- **PROBLEM STATEMENT**
Among the entries that follow, the required portion opens with the line containing "instance (matrix : List Int) (parity : Int) : Decidable" and closes with the line containing "let total := s.1". Give that portion again exactly, and nothing else.

Segment Start: EXTRACTED RECORDS

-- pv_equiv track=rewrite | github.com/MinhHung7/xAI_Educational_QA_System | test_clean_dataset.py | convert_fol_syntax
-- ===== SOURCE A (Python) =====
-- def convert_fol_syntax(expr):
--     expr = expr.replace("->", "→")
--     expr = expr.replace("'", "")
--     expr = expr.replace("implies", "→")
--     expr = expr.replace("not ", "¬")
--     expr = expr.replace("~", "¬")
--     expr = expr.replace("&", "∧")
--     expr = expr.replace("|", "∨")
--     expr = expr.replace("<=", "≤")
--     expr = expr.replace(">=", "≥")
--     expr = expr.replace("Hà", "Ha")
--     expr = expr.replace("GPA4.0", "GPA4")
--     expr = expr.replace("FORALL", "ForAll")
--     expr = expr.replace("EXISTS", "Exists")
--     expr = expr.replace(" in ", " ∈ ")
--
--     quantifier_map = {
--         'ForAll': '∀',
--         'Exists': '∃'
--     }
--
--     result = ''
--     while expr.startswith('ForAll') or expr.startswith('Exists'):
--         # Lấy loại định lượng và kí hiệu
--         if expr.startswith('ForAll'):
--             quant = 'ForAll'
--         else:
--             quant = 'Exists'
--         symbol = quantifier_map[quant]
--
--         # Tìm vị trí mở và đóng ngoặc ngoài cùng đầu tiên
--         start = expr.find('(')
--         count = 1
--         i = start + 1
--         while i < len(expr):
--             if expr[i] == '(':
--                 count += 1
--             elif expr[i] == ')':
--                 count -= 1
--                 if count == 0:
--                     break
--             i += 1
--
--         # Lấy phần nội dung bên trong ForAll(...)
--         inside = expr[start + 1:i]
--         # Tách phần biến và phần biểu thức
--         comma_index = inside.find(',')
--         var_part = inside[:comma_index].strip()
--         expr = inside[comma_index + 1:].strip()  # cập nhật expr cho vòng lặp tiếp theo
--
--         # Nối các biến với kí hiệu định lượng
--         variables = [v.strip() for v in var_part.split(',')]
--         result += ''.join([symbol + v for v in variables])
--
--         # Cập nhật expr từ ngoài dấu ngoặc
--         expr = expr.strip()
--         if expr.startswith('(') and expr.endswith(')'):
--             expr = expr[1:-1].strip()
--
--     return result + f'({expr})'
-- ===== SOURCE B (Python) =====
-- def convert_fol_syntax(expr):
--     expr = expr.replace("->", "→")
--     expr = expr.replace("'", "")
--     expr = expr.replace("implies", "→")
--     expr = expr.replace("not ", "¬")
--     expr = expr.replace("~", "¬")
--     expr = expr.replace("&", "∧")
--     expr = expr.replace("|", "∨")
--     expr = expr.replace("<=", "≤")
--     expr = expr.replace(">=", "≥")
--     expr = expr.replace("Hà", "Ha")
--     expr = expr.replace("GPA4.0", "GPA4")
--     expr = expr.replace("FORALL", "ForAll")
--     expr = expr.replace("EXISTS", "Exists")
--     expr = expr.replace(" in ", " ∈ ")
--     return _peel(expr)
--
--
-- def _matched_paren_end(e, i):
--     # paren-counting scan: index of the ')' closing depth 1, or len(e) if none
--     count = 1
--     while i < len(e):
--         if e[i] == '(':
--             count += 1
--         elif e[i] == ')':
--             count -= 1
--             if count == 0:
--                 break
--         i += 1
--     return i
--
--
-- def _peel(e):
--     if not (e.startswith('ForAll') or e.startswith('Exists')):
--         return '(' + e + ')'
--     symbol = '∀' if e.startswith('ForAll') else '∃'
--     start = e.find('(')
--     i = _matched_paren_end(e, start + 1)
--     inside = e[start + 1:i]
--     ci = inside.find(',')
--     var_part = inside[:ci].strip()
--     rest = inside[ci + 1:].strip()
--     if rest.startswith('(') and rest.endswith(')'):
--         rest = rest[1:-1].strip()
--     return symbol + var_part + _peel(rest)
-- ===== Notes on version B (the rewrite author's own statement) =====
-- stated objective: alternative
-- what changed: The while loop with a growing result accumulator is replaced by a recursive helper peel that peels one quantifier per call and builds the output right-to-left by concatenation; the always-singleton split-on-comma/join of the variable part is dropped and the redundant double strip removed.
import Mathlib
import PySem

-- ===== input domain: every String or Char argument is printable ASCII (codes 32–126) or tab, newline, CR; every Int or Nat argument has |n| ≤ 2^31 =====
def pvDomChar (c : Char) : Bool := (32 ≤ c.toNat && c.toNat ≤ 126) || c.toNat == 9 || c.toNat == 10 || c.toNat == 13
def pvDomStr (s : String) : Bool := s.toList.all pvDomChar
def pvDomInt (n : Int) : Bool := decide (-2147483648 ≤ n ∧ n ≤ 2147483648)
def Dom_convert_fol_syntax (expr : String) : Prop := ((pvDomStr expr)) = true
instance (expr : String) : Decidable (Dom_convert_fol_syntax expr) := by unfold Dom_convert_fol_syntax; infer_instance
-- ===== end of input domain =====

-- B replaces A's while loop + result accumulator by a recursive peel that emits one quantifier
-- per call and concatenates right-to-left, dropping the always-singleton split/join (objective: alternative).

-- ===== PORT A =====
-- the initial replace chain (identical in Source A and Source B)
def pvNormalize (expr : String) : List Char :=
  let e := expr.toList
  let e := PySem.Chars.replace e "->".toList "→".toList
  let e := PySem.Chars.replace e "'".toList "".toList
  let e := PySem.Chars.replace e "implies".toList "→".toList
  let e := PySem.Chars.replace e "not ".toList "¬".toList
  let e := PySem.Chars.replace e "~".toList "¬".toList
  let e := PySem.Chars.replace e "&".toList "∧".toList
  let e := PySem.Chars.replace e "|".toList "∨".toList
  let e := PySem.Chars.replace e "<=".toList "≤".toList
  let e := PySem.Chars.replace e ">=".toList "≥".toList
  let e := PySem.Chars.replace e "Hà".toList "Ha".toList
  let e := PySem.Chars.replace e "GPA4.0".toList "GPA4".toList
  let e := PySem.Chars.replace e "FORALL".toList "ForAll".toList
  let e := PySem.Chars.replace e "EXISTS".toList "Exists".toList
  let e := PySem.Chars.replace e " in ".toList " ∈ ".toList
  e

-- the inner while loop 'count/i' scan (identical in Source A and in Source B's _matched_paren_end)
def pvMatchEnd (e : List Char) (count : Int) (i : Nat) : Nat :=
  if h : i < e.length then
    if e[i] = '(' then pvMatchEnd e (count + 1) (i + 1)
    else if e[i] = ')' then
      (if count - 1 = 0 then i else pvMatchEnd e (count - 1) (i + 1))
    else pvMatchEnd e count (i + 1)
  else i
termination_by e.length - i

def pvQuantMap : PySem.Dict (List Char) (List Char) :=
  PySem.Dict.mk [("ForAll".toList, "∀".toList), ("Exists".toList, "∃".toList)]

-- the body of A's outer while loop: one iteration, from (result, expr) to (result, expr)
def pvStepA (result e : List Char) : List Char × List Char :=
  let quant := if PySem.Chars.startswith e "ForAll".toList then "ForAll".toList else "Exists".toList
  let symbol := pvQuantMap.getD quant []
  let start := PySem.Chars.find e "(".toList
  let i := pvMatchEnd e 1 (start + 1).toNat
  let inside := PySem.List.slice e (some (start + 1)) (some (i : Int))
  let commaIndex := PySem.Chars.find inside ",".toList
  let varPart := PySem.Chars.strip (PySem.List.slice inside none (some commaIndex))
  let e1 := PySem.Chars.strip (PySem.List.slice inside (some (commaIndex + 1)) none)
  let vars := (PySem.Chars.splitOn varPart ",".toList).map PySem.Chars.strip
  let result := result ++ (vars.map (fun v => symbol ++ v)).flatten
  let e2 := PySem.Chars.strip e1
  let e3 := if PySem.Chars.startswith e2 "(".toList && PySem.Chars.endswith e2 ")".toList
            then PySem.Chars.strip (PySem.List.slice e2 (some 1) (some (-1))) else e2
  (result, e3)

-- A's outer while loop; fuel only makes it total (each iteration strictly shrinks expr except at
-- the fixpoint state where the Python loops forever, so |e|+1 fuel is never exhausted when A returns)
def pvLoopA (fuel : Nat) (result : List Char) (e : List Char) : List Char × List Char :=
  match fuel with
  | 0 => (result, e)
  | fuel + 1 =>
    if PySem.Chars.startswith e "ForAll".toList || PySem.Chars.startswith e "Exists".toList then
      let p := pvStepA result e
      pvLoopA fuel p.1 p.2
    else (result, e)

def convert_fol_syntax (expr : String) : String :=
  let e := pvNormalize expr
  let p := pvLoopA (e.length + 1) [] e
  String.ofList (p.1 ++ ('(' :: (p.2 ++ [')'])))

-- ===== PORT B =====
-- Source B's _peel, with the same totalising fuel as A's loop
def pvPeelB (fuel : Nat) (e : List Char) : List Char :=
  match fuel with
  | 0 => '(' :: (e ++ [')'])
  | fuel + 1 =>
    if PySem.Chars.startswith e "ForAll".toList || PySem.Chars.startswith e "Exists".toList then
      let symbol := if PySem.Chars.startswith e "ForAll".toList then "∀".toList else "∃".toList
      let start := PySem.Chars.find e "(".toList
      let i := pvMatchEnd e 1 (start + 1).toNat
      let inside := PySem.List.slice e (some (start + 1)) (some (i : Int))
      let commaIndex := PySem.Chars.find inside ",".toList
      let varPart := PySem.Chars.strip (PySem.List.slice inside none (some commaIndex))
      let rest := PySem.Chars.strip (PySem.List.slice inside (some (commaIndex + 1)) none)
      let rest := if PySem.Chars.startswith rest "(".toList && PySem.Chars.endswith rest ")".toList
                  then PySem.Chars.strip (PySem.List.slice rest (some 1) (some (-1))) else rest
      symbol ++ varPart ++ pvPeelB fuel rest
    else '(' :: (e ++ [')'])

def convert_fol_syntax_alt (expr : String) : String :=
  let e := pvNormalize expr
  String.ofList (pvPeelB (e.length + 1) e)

Segment End: EXTRACTED RECORDS
Segment Start: EXTRACTED RECORDS

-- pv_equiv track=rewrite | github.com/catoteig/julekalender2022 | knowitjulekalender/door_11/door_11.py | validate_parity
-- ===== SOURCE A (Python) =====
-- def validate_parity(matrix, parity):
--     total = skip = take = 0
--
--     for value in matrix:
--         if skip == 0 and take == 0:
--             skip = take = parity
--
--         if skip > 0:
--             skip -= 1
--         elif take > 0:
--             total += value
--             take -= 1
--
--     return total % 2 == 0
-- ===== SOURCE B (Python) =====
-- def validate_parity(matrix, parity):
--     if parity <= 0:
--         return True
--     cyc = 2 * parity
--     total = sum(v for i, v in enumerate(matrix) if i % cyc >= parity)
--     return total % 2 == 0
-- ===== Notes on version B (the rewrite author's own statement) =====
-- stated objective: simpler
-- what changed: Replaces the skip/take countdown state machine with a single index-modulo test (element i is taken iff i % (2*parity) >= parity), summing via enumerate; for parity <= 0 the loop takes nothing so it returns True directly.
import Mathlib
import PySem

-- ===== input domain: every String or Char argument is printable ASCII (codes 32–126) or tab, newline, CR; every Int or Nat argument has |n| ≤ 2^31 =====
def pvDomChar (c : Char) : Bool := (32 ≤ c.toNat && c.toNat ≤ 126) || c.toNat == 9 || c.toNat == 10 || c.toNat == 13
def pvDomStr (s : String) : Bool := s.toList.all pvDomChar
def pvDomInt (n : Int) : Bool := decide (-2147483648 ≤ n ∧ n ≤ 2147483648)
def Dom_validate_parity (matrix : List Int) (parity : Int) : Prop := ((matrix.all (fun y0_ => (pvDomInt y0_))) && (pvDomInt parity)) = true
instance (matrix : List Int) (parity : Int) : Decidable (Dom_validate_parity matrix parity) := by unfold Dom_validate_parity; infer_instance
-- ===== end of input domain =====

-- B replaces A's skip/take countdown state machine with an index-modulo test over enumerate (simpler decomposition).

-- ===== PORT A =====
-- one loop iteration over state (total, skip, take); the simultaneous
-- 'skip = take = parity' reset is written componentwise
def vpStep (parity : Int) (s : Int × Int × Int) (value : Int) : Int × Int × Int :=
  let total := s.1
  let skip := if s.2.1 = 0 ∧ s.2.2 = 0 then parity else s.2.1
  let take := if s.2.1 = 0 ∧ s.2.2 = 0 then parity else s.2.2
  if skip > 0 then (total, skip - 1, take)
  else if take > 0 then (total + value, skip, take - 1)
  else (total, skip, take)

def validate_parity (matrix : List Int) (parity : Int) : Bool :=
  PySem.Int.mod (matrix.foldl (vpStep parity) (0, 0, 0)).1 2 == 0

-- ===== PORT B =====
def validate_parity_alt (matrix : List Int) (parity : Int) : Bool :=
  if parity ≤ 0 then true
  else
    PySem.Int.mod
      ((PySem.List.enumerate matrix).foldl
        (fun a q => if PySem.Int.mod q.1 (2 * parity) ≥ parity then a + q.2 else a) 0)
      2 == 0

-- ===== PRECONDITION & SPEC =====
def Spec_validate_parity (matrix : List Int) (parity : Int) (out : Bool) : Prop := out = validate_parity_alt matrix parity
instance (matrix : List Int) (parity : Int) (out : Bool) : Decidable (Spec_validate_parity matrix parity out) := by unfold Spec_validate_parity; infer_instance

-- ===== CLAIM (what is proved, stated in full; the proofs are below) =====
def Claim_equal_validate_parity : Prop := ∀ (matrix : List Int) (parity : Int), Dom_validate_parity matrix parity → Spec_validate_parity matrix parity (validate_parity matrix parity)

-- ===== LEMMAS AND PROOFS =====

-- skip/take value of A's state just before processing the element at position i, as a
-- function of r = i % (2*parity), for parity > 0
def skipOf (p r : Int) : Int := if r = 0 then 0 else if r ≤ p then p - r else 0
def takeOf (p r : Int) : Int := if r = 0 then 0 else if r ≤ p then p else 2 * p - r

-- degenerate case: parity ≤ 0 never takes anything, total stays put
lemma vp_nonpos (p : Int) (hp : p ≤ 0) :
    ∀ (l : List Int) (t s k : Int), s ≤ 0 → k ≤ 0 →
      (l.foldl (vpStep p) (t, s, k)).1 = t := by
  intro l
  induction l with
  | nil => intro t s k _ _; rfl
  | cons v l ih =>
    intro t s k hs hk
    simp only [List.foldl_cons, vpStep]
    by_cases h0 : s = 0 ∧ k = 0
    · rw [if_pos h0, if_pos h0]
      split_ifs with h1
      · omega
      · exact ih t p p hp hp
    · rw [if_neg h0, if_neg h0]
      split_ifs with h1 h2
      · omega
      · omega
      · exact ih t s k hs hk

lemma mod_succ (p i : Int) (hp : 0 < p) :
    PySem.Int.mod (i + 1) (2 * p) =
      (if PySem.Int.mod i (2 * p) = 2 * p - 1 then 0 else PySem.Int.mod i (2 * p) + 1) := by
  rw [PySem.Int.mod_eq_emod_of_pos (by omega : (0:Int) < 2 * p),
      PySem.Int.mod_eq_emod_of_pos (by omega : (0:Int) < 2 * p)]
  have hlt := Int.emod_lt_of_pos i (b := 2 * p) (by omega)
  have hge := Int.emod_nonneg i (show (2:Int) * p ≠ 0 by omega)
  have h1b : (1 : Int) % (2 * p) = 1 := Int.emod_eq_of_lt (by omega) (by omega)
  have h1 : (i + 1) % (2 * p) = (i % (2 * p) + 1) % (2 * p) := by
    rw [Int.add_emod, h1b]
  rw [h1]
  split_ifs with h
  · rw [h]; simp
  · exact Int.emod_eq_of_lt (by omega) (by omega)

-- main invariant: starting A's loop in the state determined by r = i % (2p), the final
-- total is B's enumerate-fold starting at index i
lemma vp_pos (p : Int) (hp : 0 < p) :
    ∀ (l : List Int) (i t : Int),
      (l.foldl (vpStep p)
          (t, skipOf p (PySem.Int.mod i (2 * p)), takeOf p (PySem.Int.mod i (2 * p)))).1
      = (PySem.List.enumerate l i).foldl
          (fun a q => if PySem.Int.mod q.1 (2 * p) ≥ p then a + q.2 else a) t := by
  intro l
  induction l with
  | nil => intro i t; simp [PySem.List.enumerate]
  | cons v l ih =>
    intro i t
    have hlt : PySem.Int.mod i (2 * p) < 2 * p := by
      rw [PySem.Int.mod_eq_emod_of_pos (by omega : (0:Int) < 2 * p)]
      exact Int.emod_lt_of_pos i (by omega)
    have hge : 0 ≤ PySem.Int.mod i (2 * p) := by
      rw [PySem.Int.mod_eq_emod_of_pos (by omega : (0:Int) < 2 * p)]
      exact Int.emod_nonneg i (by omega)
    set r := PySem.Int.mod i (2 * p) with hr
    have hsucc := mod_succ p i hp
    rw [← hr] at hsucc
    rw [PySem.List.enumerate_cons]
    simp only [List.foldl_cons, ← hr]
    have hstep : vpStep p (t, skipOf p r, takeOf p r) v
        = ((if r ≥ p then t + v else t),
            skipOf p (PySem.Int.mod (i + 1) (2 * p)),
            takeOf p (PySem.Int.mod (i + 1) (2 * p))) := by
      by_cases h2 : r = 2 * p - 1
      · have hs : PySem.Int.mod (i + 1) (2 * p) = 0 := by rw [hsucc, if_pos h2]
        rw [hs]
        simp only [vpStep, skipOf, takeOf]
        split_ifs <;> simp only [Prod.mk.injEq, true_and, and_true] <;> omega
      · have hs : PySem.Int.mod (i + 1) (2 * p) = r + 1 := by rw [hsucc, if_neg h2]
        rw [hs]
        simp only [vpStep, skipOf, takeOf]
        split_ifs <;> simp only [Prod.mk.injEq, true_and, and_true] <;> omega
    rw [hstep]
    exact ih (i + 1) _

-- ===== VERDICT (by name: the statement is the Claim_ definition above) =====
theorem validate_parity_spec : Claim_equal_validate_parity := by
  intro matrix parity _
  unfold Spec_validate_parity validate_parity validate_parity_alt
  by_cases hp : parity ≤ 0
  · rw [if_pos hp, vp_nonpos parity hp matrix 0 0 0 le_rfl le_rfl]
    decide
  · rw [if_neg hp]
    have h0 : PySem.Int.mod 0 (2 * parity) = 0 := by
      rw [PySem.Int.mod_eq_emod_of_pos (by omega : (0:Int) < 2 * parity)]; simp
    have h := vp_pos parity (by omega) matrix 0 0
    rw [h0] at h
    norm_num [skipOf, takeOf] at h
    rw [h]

Segment End: EXTRACTED RECORDS

- **ANSWER BOX**
instance (matrix : List Int) (parity : Int) : Decidable (Dom_validate_parity matrix parity) := by unfold Dom_validate_parity; infer_instance
-- ===== end of input domain =====

-- B replaces A's skip/take countdown state machine with an index-modulo test over enumerate (simpler decomposition).

-- ===== PORT A =====
-- one loop iteration over state (total, skip, take); the simultaneous
-- 'skip = take = parity' reset is written componentwise
def vpStep (parity : Int) (s : Int × Int × Int) (value : Int) : Int × Int × Int :=
  let total := s.1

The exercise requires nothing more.